Well im not sure how many of you used 1rom.net but i did to get all different types of roms since other major rom sites have been closed. But sadly it has been shut down. 1rom was open for about a year. It's sad but i guess they had it coming.

*LINK REMOVED.* Warez in a click or two.

EDIT: Sorry about that, i should of quoted instead of providing a link.

*UPDATE:*  Straight from 1rom



			
				QUOTE said:
			
		

> One of our veteran forum users has taken it upon himself to take over the forums. He is going to turn them into a ROM sharing community; not unlike the way warez boards are run.


----------



## PikaPika (Nov 2, 2007)

Through that link there are actual rom links, might want to edit your post.


----------



## Ace Gunman (Nov 2, 2007)

Hm, they really seem to be cracking down lately. But meh, they can close all the ROM sites in the world, but as Napster proved with music downloading: you can shut down the big distributors, but you'll never stop the users from sharing. Take one down? 2 more will take its place. Mixed metaphors abound!
_
"Can't stop the signal"_


----------



## TLSpartan (Nov 2, 2007)

I loved that site 
	

	
	
		
		

		
			





 . I am going to miss that site so much. It had everything and there was only one ad at the top of the site.


----------



## Mieki (Nov 2, 2007)

Romulation has been taken down as well...


----------



## Lumstar (Nov 2, 2007)

Didn't know about that site. I just hope it doesn't impact the availability of obscure games.

Such as Hyper Street Fighter II: The Anniversary Edition. Which is notable for not only being the last coin operated Street Fighter release to date, but also the final game to use CPS-2 hardware. Even outliving CPS-3. I believe it was exclusive to Japan in arcades as well (not it's console ports). Never found pictures of the cabinet or marquee, though the ROMs are dumped and recently playable.


----------



## shakirmoledina (Nov 2, 2007)

man that was a great site but still there are more out there including non-websites so impossible to remove all but good to minimize


----------



## laurenz (Nov 2, 2007)

Downloading (NDS) roms from sites is lame. Get usenet or start using mIRC.


----------



## Mewgia (Nov 2, 2007)

if you want to use websites for downloading roms, I recommend using GRN websites. If you want the exact url of the ds website you'll have to PM me since I don't want want to get banned :X

[edit] ahhh typos. Hate having to use IE7 at school.


----------



## IainDS (Nov 2, 2007)

QUOTE(laurenz @ Nov 2 2007 said:


> Downloading (NDS) roms from sites is lame. Get usenet or start using mIRC.



Agreed.


----------



## BoneMonkey (Nov 2, 2007)

blah those sites sucked anyway lol


----------



## Don Andy (Nov 2, 2007)

QUOTE(laurenz @ Nov 2 2007 said:


> Downloading (NDS) roms from sites is lame. Get usenet or start using mIRC.

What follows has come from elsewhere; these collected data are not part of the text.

-- pv_equiv track=rewrite | github.com/swobenator/SecurityFundementals_GroupCA | crypto/rsa.py | rsa_encrypt_key
-- ===== SOURCE A (Python) =====
-- def power(base, expo, m):
--     res = 1 #variable for result
--     base = base % m #base in modulo range
--     while expo > 0: #loop until base becomes 0
--         if expo & 1: #check if least significant bit is 1
--             res = (res * base) % m #if it is multiply the current res by base
--         base = (base * base) % m #each time square the base  move to the next binary bit of the exponent
--         expo = expo // 2 #shifts the exponent one bit to the right
--     return res
--
-- def encrypt_rsa(m, e, n):
--     return power(m, e, n)
--
-- def rsa_encrypt_key(key_plaintext, public_key):
--
--     #Encrypted the string character-by-character using RSA.
--     #Returns a list of integers cipher blocks
--
--     e, n = public_key
--     cipher_blocks = []
--     for ch in key_plaintext:
--         m = ord(ch)
--         if m >= n:
--             # With our prime ranges, n will be huge compared to ord(ch), so this won't happen.
--             raise ValueError("Plaintext block too large for RSA modulus")
--         cipher_blocks.append(encrypt_rsa(m, e, n))
--     return cipher_blocks
-- ===== SOURCE B (Python) =====
-- def power(base, expo, m):
--     # top-down recursive square-and-multiply
--     if expo <= 0:
--         return 1
--     half = power(base, expo // 2, m)
--     result = (half * half) % m
--     if expo & 1:
--         result = (result * (base % m)) % m
--     return result
--
--
-- def rsa_encrypt_key(key_plaintext, public_key):
--     e, n = public_key
--     if any(ord(ch) >= n for ch in key_plaintext):
--         raise ValueError("Plaintext block too large for RSA modulus")
--     return [power(ord(ch), e, n) for ch in key_plaintext]
-- ===== Notes on version B (the rewrite author's own statement) =====
-- stated objective: alternative
-- what changed: The iterative bit-loop modular exponentiation is replaced by a top-down recursive square-and-multiply, and the append loop with an inline oversize guard becomes a separate oversize pre-check followed by a map comprehension.
import Mathlib
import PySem

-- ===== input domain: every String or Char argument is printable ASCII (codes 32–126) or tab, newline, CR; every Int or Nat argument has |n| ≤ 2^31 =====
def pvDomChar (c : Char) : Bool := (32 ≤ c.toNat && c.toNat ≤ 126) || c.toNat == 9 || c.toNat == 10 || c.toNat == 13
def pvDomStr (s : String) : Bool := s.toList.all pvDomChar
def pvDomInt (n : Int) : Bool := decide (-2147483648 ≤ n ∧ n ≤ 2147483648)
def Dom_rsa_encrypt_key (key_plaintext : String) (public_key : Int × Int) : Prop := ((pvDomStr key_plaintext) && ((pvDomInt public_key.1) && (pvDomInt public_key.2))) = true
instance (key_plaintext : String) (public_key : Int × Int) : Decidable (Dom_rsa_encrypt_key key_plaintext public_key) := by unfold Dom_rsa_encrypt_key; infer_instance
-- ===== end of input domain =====

-- B replaces the iterative bit-loop modexp by a recursive top-down square-and-multiply and
-- the guarded append loop by an oversize pre-check plus a map (alternative decomposition, same cost).


-- ===== PORT A =====
-- the while-loop of `power`: state (res, base, expo); expo halves each iteration
def powerLoop (res base expo m : Int) : Int :=
  if h : expo > 0 then
    powerLoop (if PySem.Int.band expo 1 ≠ 0 then PySem.Int.mod (res * base) m else res)
      (PySem.Int.mod (base * base) m) (PySem.Int.floordiv expo 2) m
  else res
termination_by expo.toNat
decreasing_by
  have h2 := PySem.Int.floordiv_eq_ediv_of_pos (a := expo) (b := 2) (by norm_num)
  rw [h2]; omega

def power (base expo m : Int) : Int := powerLoop 1 (PySem.Int.mod base m) expo m

def encrypt_rsa (m e n : Int) : Int := power m e n

-- the for-loop of rsa_encrypt_key; `none` = the ValueError raise
def rsaLoop (e n : Int) (chs : List Char) (acc : List Int) : Option (List Int) :=
  match chs with
  | [] => some acc
  | ch :: rest =>
      let m : Int := (ch.toNat : Int)
      if m ≥ n then none
      else rsaLoop e n rest (acc ++ [encrypt_rsa m e n])

def rsa_encrypt_key (key_plaintext : String) (public_key : Int × Int) : List Int :=
  (rsaLoop public_key.1 public_key.2 key_plaintext.toList []).getD []

-- ===== PORT B =====
-- recursive top-down square-and-multiply
def powerRec (base expo m : Int) : Int :=
  if h : expo ≤ 0 then 1
  else
    let half := powerRec base (PySem.Int.floordiv expo 2) m
    let result := PySem.Int.mod (half * half) m
    if PySem.Int.band expo 1 ≠ 0 then PySem.Int.mod (result * PySem.Int.mod base m) m
    else result
termination_by expo.toNat
decreasing_by
  have h2 := PySem.Int.floordiv_eq_ediv_of_pos (a := expo) (b := 2) (by norm_num)
  rw [h2]; omega

def rsa_encrypt_key_alt (key_plaintext : String) (public_key : Int × Int) : List Int :=
  if key_plaintext.toList.any (fun ch => (ch.toNat : Int) ≥ public_key.2) then []  -- the ValueError raise
  else key_plaintext.toList.map (fun ch => powerRec (ch.toNat : Int) public_key.1 public_key.2)

-- ===== PRECONDITION & SPEC =====
-- Pre_ excludes exactly the inputs where A raises ValueError (some ord(ch) ≥ n; this also covers
-- n ≤ 0 with a nonempty string, where the guard fires on the first character).
def Pre_rsa_encrypt_key (key_plaintext : String) (public_key : Int × Int) : Prop :=
  (key_plaintext.toList.all (fun ch => (ch.toNat : Int) < public_key.2)) = true
instance (key_plaintext : String) (public_key : Int × Int) : Decidable (Pre_rsa_encrypt_key key_plaintext public_key) := by unfold Pre_rsa_encrypt_key; infer_instance

def pvWitness_rsa_encrypt_key : String × (Int × Int) := ("A", (3, 66))

def Spec_rsa_encrypt_key (key_plaintext : String) (public_key : Int × Int) (out : List Int) : Prop := out = rsa_encrypt_key_alt key_plaintext public_key
instance (key_plaintext : String) (public_key : Int × Int) (out : List Int) : Decidable (Spec_rsa_encrypt_key key_plaintext public_key out) := by unfold Spec_rsa_encrypt_key; infer_instance

-- ===== CLAIM (what is proved, stated in full; the proofs are below) =====
def Claim_equal_rsa_encrypt_key : Prop := ∀ (key_plaintext : String) (public_key : Int × Int), Dom_rsa_encrypt_key key_plaintext public_key → Pre_rsa_encrypt_key key_plaintext public_key → Spec_rsa_encrypt_key key_plaintext public_key (rsa_encrypt_key key_plaintext public_key)


-- ===== LEMMAS AND PROOFS =====

theorem pow_emod' (a : Int) (k : Nat) (m : Int) : a ^ k % m = (a % m) ^ k % m := by
  induction k with
  | zero => simp
  | succ n ih =>
    rw [pow_succ, pow_succ, Int.mul_emod, ih]
    conv_rhs => rw [Int.mul_emod]
    simp [Int.emod_emod_of_dvd _ (dvd_refl m)]

theorem emod_mul_emod (a c m : Int) : a % m * c % m = a * c % m := by
  rw [Int.mul_emod, Int.emod_emod_of_dvd _ (dvd_refl m), ← Int.mul_emod]

theorem mul_emod_emod (a c m : Int) : a * (c % m) % m = a * c % m := by
  rw [Int.mul_emod, Int.emod_emod_of_dvd _ (dvd_refl m), ← Int.mul_emod]

theorem mul_mod_pow (r b mm : Int) (j : Nat) :
    r * ((b * b % mm) ^ j) % mm = r * b ^ (2 * j) % mm := by
  rw [Int.mul_emod, ← pow_emod', ← Int.mul_emod, pow_mul, pow_two]

theorem helper_even (X m : Int) : X % m * (X % m) % m = X * X % m := by
  rw [emod_mul_emod X (X % m) m, mul_emod_emod X X m]

theorem helper_odd (X b m : Int) : X % m * (X % m) % m * (b % m) % m = X * X * b % m := by
  rw [emod_mul_emod X (X % m) m, mul_emod_emod X X m,
    emod_mul_emod (X * X) (b % m) m, mul_emod_emod (X * X) b m]

-- PySem floordiv/band of a cast Nat, positive modulus
theorem floordiv_cast_two (k : Nat) : PySem.Int.floordiv (k : Int) 2 = ((k / 2 : Nat) : Int) := by
  rw [PySem.Int.floordiv_eq_ediv_of_pos (by norm_num)]
  exact (Int.natCast_ediv k 2).symm

theorem band_cast_one (k : Nat) : PySem.Int.band (k : Int) 1 = ((k % 2 : Nat) : Int) := by
  rw [PySem.Int.band_one, PySem.Int.mod_eq_emod_of_pos (by norm_num)]
  exact (Int.natCast_emod k 2).symm

-- A's loop computes res * base^k mod m (positive exponent and modulus)
theorem powerLoop_nat (m : Int) (hm : 0 < m) :
    ∀ k : Nat, 0 < k → ∀ res base : Int, powerLoop res base (k : Int) m = res * base ^ k % m := by
  intro k
  induction k using Nat.strong_induction_on with
  | _ k ih =>
    intro hk res base
    rw [powerLoop, dif_pos (by exact_mod_cast hk)]
    rw [floordiv_cast_two, band_cast_one]
    simp only [PySem.Int.mod_eq_emod_of_pos hm]
    rcases Nat.eq_or_lt_of_le hk with h1 | h2
    · -- k = 1
      rw [← h1]
      norm_num
      rw [powerLoop, dif_neg (by norm_num)]
    · -- k ≥ 2
      have hk2 : 2 ≤ k := h2
      have hdm : 2 * (k / 2) + k % 2 = k := by omega
      rw [ih (k / 2) (by omega) (by omega)]
      rcases Nat.mod_two_eq_zero_or_one k with h0 | h1
      · rw [h0]
        norm_num
        rw [mul_mod_pow]
        have e : 2 * (k / 2) = k := by omega
        rw [e]
      · rw [h1]
        norm_num
        rw [mul_mod_pow, emod_mul_emod]
        rw [mul_assoc, ← pow_succ']
        have e : 2 * (k / 2) + 1 = k := by omega
        rw [e]

-- B's recursion computes base^k mod m (positive exponent and modulus)
theorem powerRec_nat (m : Int) (hm : 0 < m) :
    ∀ k : Nat, 0 < k → ∀ base : Int, powerRec base (k : Int) m = base ^ k % m := by
  intro k
  induction k using Nat.strong_induction_on with
  | _ k ih =>
    intro hk base
    rw [powerRec, dif_neg (by omega : ¬(k : Int) ≤ 0)]
    rw [floordiv_cast_two, band_cast_one]
    simp only [PySem.Int.mod_eq_emod_of_pos hm]
    rcases Nat.eq_or_lt_of_le hk with h1 | h2
    · -- k = 1
      rw [← h1]
      norm_num
      rw [powerRec, dif_pos (by norm_num)]
      rw [one_mul, emod_mul_emod 1 (base % m) m, one_mul, Int.emod_emod_of_dvd _ (dvd_refl m)]
    · -- k ≥ 2
      rw [ih (k / 2) (by omega) (by omega)]
      rcases Nat.mod_two_eq_zero_or_one k with h0 | h1
      · rw [h0]
        norm_num
        rw [helper_even, ← pow_add]
        have e : k / 2 + k / 2 = k := by omega
        rw [e]
      · rw [h1]
        norm_num
        rw [helper_odd, ← pow_add, ← pow_succ]
        have e : k / 2 + k / 2 + 1 = k := by omega
        rw [e]

-- the two exponentiation routines agree for a positive modulus
theorem power_eq_powerRec (base expo m : Int) (hm : 0 < m) :
    power base expo m = powerRec base expo m := by
  unfold power
  by_cases hpos : 0 < expo
  · obtain ⟨k, hk⟩ : ∃ k : Nat, expo = (k : Int) := ⟨expo.toNat, (Int.toNat_of_nonneg (le_of_lt hpos)).symm⟩
    subst hk
    have hk0 : 0 < k := by exact_mod_cast hpos
    rw [powerLoop_nat m hm k hk0, powerRec_nat m hm k hk0]
    rw [PySem.Int.mod_eq_emod_of_pos hm, one_mul, ← pow_emod']
  · rw [powerLoop, dif_neg hpos, powerRec, dif_pos (by omega)]

theorem rsaLoop_eq (e n : Int) (chs : List Char) :
    ∀ acc : List Int, (∀ ch ∈ chs, (ch.toNat : Int) < n) →
    rsaLoop e n chs acc = some (acc ++ chs.map (fun ch => powerRec (ch.toNat : Int) e n)) := by
  induction chs with
  | nil => intro acc _; simp [rsaLoop]
  | cons ch rest ih =>
    intro acc h
    have hlt : (ch.toNat : Int) < n := h ch List.mem_cons_self
    have hn : 0 < n := lt_of_le_of_lt (by exact_mod_cast Nat.zero_le ch.toNat) hlt
    rw [rsaLoop]
    simp only [if_neg (not_le.mpr hlt)]
    rw [ih _ (fun c hc => h c (List.mem_cons_of_mem ch hc))]
    simp [encrypt_rsa, power_eq_powerRec _ _ _ hn]


-- ===== VERDICT (by name: the statement is the Claim_ definition above) =====
theorem rsa_encrypt_key_spec : Claim_equal_rsa_encrypt_key := by
  intro kp pk _ hpre
  simp only [Pre_rsa_encrypt_key, List.all_eq_true, decide_eq_true_eq] at hpre
  unfold Spec_rsa_encrypt_key rsa_encrypt_key rsa_encrypt_key_alt
  rw [rsaLoop_eq pk.1 pk.2 kp.toList [] hpre]
  have : kp.toList.any (fun ch => (ch.toNat : Int) ≥ pk.2) = false := by
    simp only [List.any_eq_false, decide_eq_true_eq]
    intro ch hch
    exact not_le.mpr (hpre ch hch)
  simp [this]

Huh, yeah, it's totally lame to get roms in a few clicks, rather than looking for them on Usenet or IRC. I should get a bit more hardcore.

I think I'll just dump them myself. Now that's real 1337.


----------



## arctic_flame (Nov 2, 2007)

QUOTE(Don Andy @ Nov 2 2007 said:


> QUOTE(laurenz @ Nov 2 2007 said:
> 
> 
> > Downloading (NDS) roms from sites is lame. Get usenet or start using mIRC.
> ...



Getting roms from IRC is a few keyboard strokes...


----------



## bobrules (Nov 2, 2007)

so this is why GBAtemp.net doesn't host roms


----------



## Don Andy (Nov 2, 2007)

QUOTE(arctic_flame @ Nov 2 2007 said:


> Getting roms from IRC is a few keyboard strokes...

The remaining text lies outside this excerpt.